I told him my mother was a nurse and that my father was currently unemployed. He told me that when he was young his parents had wanted him to go into medicine or law. He’d wanted to be a scientist. Somehow he’d ended up in civil engineering, with a specialty in structural engineering. He and his wife had lived in central London when they were first married, then moved to Richmond after their daughter was born. They had a cottage out back they let out to boarders sometimes, or friends in need of a place to sleep. Right now it was inhabited by the son of a family friend, John Ardghal, who’d given Malcolm his first job out of university. The son’s name was Patrick.

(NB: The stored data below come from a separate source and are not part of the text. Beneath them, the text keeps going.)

-- pv_equiv track=rewrite | github.com/acolorado1/7712-Module2_day3 | src/Graph_and_Traversal.py | startnodes_endnodes
-- ===== SOURCE A (Python) =====
-- def startnodes_endnodes(node_tuples):
--     # initiate temporary set of potential start nodes
--     temp_startnodes = set()
--     # initiate temporary set of potential end nodes
--     temp_endnodes = set()
--     # for every tuple of connected nodes
--     for pair in node_tuples:
--         # add x value to start node set
--         temp_startnodes.add(pair[0])
--         # add y value to end node set
--         temp_endnodes.add(pair[1])
--     # get difference between end node and start node sets to get true set of end nodes
--     end_set_difference = temp_endnodes - temp_startnodes
--     # get difference between star and end node sets to get true set of start nodes
--     start_set_difference = temp_startnodes - temp_endnodes
--     # create dictionary of start and end nodes
--     start_end_dict = {"startnodes": start_set_difference, "endnodes": end_set_difference}
--     return start_end_dict
-- ===== SOURCE B (Python) =====
-- def startnodes_endnodes(node_tuples):
--     # brute force per endpoint: a node is a true start iff it never occurs as a
--     # destination anywhere in the edge list, and a true end iff it never occurs
--     # as a source; no intermediate sets are gathered or subtracted.
--     startnodes = {x for x, _ in node_tuples if all(x != d for _, d in node_tuples)}
--     endnodes = {y for _, y in node_tuples if all(y != s for s, _ in node_tuples)}
--     return {"startnodes": startnodes, "endnodes": endnodes}
-- ===== Notes on version B (the rewrite author's own statement) =====
-- stated objective: simpler
-- what changed: B removes A's gathered source/dest sets and their set subtraction entirely: it classifies each edge endpoint directly with a brute-force scan of the edge list (a node is a true start iff it never occurs as a destination, and symmetrically), as two set comprehensions; this trades O(n) for O(n^2).
import Mathlib
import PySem

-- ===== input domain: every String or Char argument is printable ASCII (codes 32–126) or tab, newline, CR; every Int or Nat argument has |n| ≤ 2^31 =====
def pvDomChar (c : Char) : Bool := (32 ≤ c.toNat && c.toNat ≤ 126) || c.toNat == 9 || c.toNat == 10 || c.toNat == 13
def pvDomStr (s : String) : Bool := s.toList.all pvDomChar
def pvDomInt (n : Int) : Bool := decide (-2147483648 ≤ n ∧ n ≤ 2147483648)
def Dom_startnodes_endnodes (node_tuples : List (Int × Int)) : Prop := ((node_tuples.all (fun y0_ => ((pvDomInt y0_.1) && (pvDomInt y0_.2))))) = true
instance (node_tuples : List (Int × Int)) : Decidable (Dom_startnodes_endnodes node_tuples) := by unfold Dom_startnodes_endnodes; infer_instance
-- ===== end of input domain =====

-- B drops A's gathered source/dest sets and set subtraction: it classifies each edge endpoint by a brute-force scan of the whole edge list (simpler decomposition, O(n^2) instead of O(n)).


-- ===== PORT A =====
def startnodes_endnodes (node_tuples : List (Int × Int)) : List (String × List Int) :=
  -- temp_startnodes, temp_endnodes built in one loop over node_tuples
  let temps := node_tuples.foldl
    (fun (st : PySem.Set Int × PySem.Set Int) pair =>
      (PySem.Set.add st.1 pair.1, PySem.Set.add st.2 pair.2))
    (PySem.Set.empty, PySem.Set.empty)
  let end_set_difference := PySem.Set.diff temps.2 temps.1
  let start_set_difference := PySem.Set.diff temps.1 temps.2
  [("startnodes", start_set_difference), ("endnodes", end_set_difference)]

-- ===== PORT B =====
def startnodes_endnodes_alt (node_tuples : List (Int × Int)) : List (String × List Int) :=
  -- {x for x, _ in node_tuples if all(x != d for _, d in node_tuples)}
  let startnodes := node_tuples.foldl
    (fun (s : PySem.Set Int) p =>
      if node_tuples.all (fun q => p.1 != q.2) then PySem.Set.add s p.1 else s)
    PySem.Set.empty
  -- {y for _, y in node_tuples if all(y != s for s, _ in node_tuples)}
  let endnodes := node_tuples.foldl
    (fun (s : PySem.Set Int) p =>
      if node_tuples.all (fun q => p.2 != q.1) then PySem.Set.add s p.2 else s)
    PySem.Set.empty
  [("startnodes", startnodes), ("endnodes", endnodes)]

-- ===== PRECONDITION & SPEC =====
def Spec_startnodes_endnodes (node_tuples : List (Int × Int)) (out : List (String × List Int)) : Prop := out = startnodes_endnodes_alt node_tuples
instance (node_tuples : List (Int × Int)) (out : List (String × List Int)) : Decidable (Spec_startnodes_endnodes node_tuples out) := by unfold Spec_startnodes_endnodes; infer_instance

-- ===== CLAIM (what is proved, stated in full; the proofs are below) =====
def Claim_equal_startnodes_endnodes : Prop := ∀ (node_tuples : List (Int × Int)), Dom_startnodes_endnodes node_tuples → Spec_startnodes_endnodes node_tuples (startnodes_endnodes node_tuples)

-- ===== LEMMAS AND PROOFS =====

-- B's comprehension loop: conditionally adding f p for each p is updating with the filtered, mapped list
theorem pv_foldl_if_add (c : Int × Int → Bool) (f : Int × Int → Int)
    (l : List (Int × Int)) (s : PySem.Set Int) :
    l.foldl (fun s p => if c p then PySem.Set.add s (f p) else s) s =
      PySem.Set.update s ((l.filter c).map f) := by
  induction l generalizing s with
  | nil => simp [PySem.Set.update_nil]
  | cons p r ih =>
    rw [List.foldl_cons, List.filter_cons]
    by_cases hc : c p = true
    · simp [hc, ih, PySem.Set.update_cons]
    · simp [hc, ih]

-- filtering commutes with discard
theorem pv_filter_discard (p : Int → Bool) (s : PySem.Set Int) (x : Int) :
    (PySem.Set.discard s x).filter p = PySem.Set.discard (s.filter p) x := by
  simp [PySem.Set.discard, List.filter_filter]
  congr 1
  funext y
  cases p y <;> simp

-- filtering commutes with first-occurrence dedup
theorem pv_filter_ofList (p : Int → Bool) (l : List Int) :
    (PySem.Set.ofList l).filter p = PySem.Set.ofList (l.filter p) := by
  induction l with
  | nil => rfl
  | cons x xs ih =>
    rw [PySem.Set.ofList_cons, List.filter_cons]
    by_cases hp : p x = true
    · simp [hp, PySem.Set.ofList_cons, pv_filter_discard, ih]
    · simp only [Bool.not_eq_true] at hp
      rw [List.filter_cons_of_neg (by simp [hp]), pv_filter_discard, ih]
      have hx : x ∉ PySem.Set.ofList (List.filter p xs) := by
        intro hmem
        have h1 := (PySem.Set.mem_ofList _ _).1 hmem
        have h2 := List.of_mem_filter h1
        simp [hp] at h2
      rw [PySem.Set.discard]
      rw [if_neg (by simp [hp])]
      apply List.filter_eq_self.mpr
      intro a ha
      by_cases hax : a = x
      · exact absurd (hax ▸ ha) hx
      · simp [hax]

-- "x not in set(l.map g)" is exactly B's inner all-scan over l
theorem pv_not_contains_eq_all (l : List (Int × Int)) (g : Int × Int → Int) (x : Int) :
    (!(PySem.Set.ofList (l.map g)).contains x) = l.all (fun q => x != g q) := by
  by_cases h : x ∈ l.map g
  · have hc : (PySem.Set.ofList (l.map g)).contains x = true :=
      (PySem.Set.contains_iff _ _).2 ((PySem.Set.mem_ofList _ _).2 h)
    rcases List.mem_map.1 h with ⟨q, hq, hgx⟩
    have : l.all (fun q => x != g q) = false := by
      refine List.all_eq_false.2 ⟨q, hq, ?_⟩
      simp [hgx]
    rw [hc, this]
    rfl
  · have hc : (PySem.Set.ofList (l.map g)).contains x = false := by
      by_contra hcc
      have : (PySem.Set.ofList (l.map g)).contains x = true := by
        cases hh : (PySem.Set.ofList (l.map g)).contains x
        · exact absurd hh hcc
        · rfl
      exact h ((PySem.Set.mem_ofList _ _).1 ((PySem.Set.contains_iff _ _).1 this))
    have ha : l.all (fun q => x != g q) = true := by
      refine List.all_eq_true.2 (fun q hq => ?_)
      have : g q ∈ l.map g := List.mem_map_of_mem hq
      have hne : x ≠ g q := fun he => h (he ▸ this)
      simp [hne]
    rw [hc, ha]
    rfl

-- A's set difference of the two gathered sets = B's comprehension result (for either orientation)
theorem pv_diff_eq_comprehension (l : List (Int × Int)) (f g : Int × Int → Int) :
    PySem.Set.diff (PySem.Set.ofList (l.map f)) (PySem.Set.ofList (l.map g)) =
      PySem.Set.ofList ((l.filter (fun p => l.all (fun q => f p != g q))).map f) := by
  show (PySem.Set.ofList (l.map f)).filter
      (fun x => !(PySem.Set.ofList (l.map g)).contains x) = _
  rw [pv_filter_ofList, List.filter_map]
  congr 2
  apply List.filter_congr
  intro p _
  exact pv_not_contains_eq_all l g (f p)

-- ===== VERDICT (by name: the statement is the Claim_ definition above) =====
theorem startnodes_endnodes_spec : Claim_equal_startnodes_endnodes := by
  intro nts _
  unfold Spec_startnodes_endnodes startnodes_endnodes startnodes_endnodes_alt
  dsimp only
  -- A's one loop building both sets is two ofList's
  rw [PySem.List.foldl_prod_mk (f := fun s (e : Int × Int) => PySem.Set.add s e.1)
    (g := fun s (e : Int × Int) => PySem.Set.add s e.2),
    ← PySem.Set.update_map_eq_foldl_add nts (·.1) PySem.Set.empty,
    ← PySem.Set.update_map_eq_foldl_add nts (·.2) PySem.Set.empty]
  simp only [PySem.Set.update_empty]
  -- B's two comprehension loops are ofList's of filtered projections
  rw [pv_foldl_if_add (fun p => nts.all (fun q => p.1 != q.2)) (·.1) nts PySem.Set.empty,
    pv_foldl_if_add (fun p => nts.all (fun q => p.2 != q.1)) (·.2) nts PySem.Set.empty]
  simp only [PySem.Set.update_empty]
  rw [pv_diff_eq_comprehension nts (·.1) (·.2), pv_diff_eq_comprehension nts (·.2) (·.1)]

Louise spent quite a bit of time in the garden, he told me, and was involved in the Royal Horticultural Society in London. That was what she’d gotten involved in when their daughter had gone off to
school. She was also interested in collecting art, especially photography. Patrick, their boarder, liked to take pictures.
“Patrick’s not a bad bloke,” Malcolm said. “Only his father ran into financial trouble, and I’m afraid that sent Patrick off course. He’s been out of university I’d guess eight years now, but he’s still dallying with the photography. He needs a bit of keeping on track.”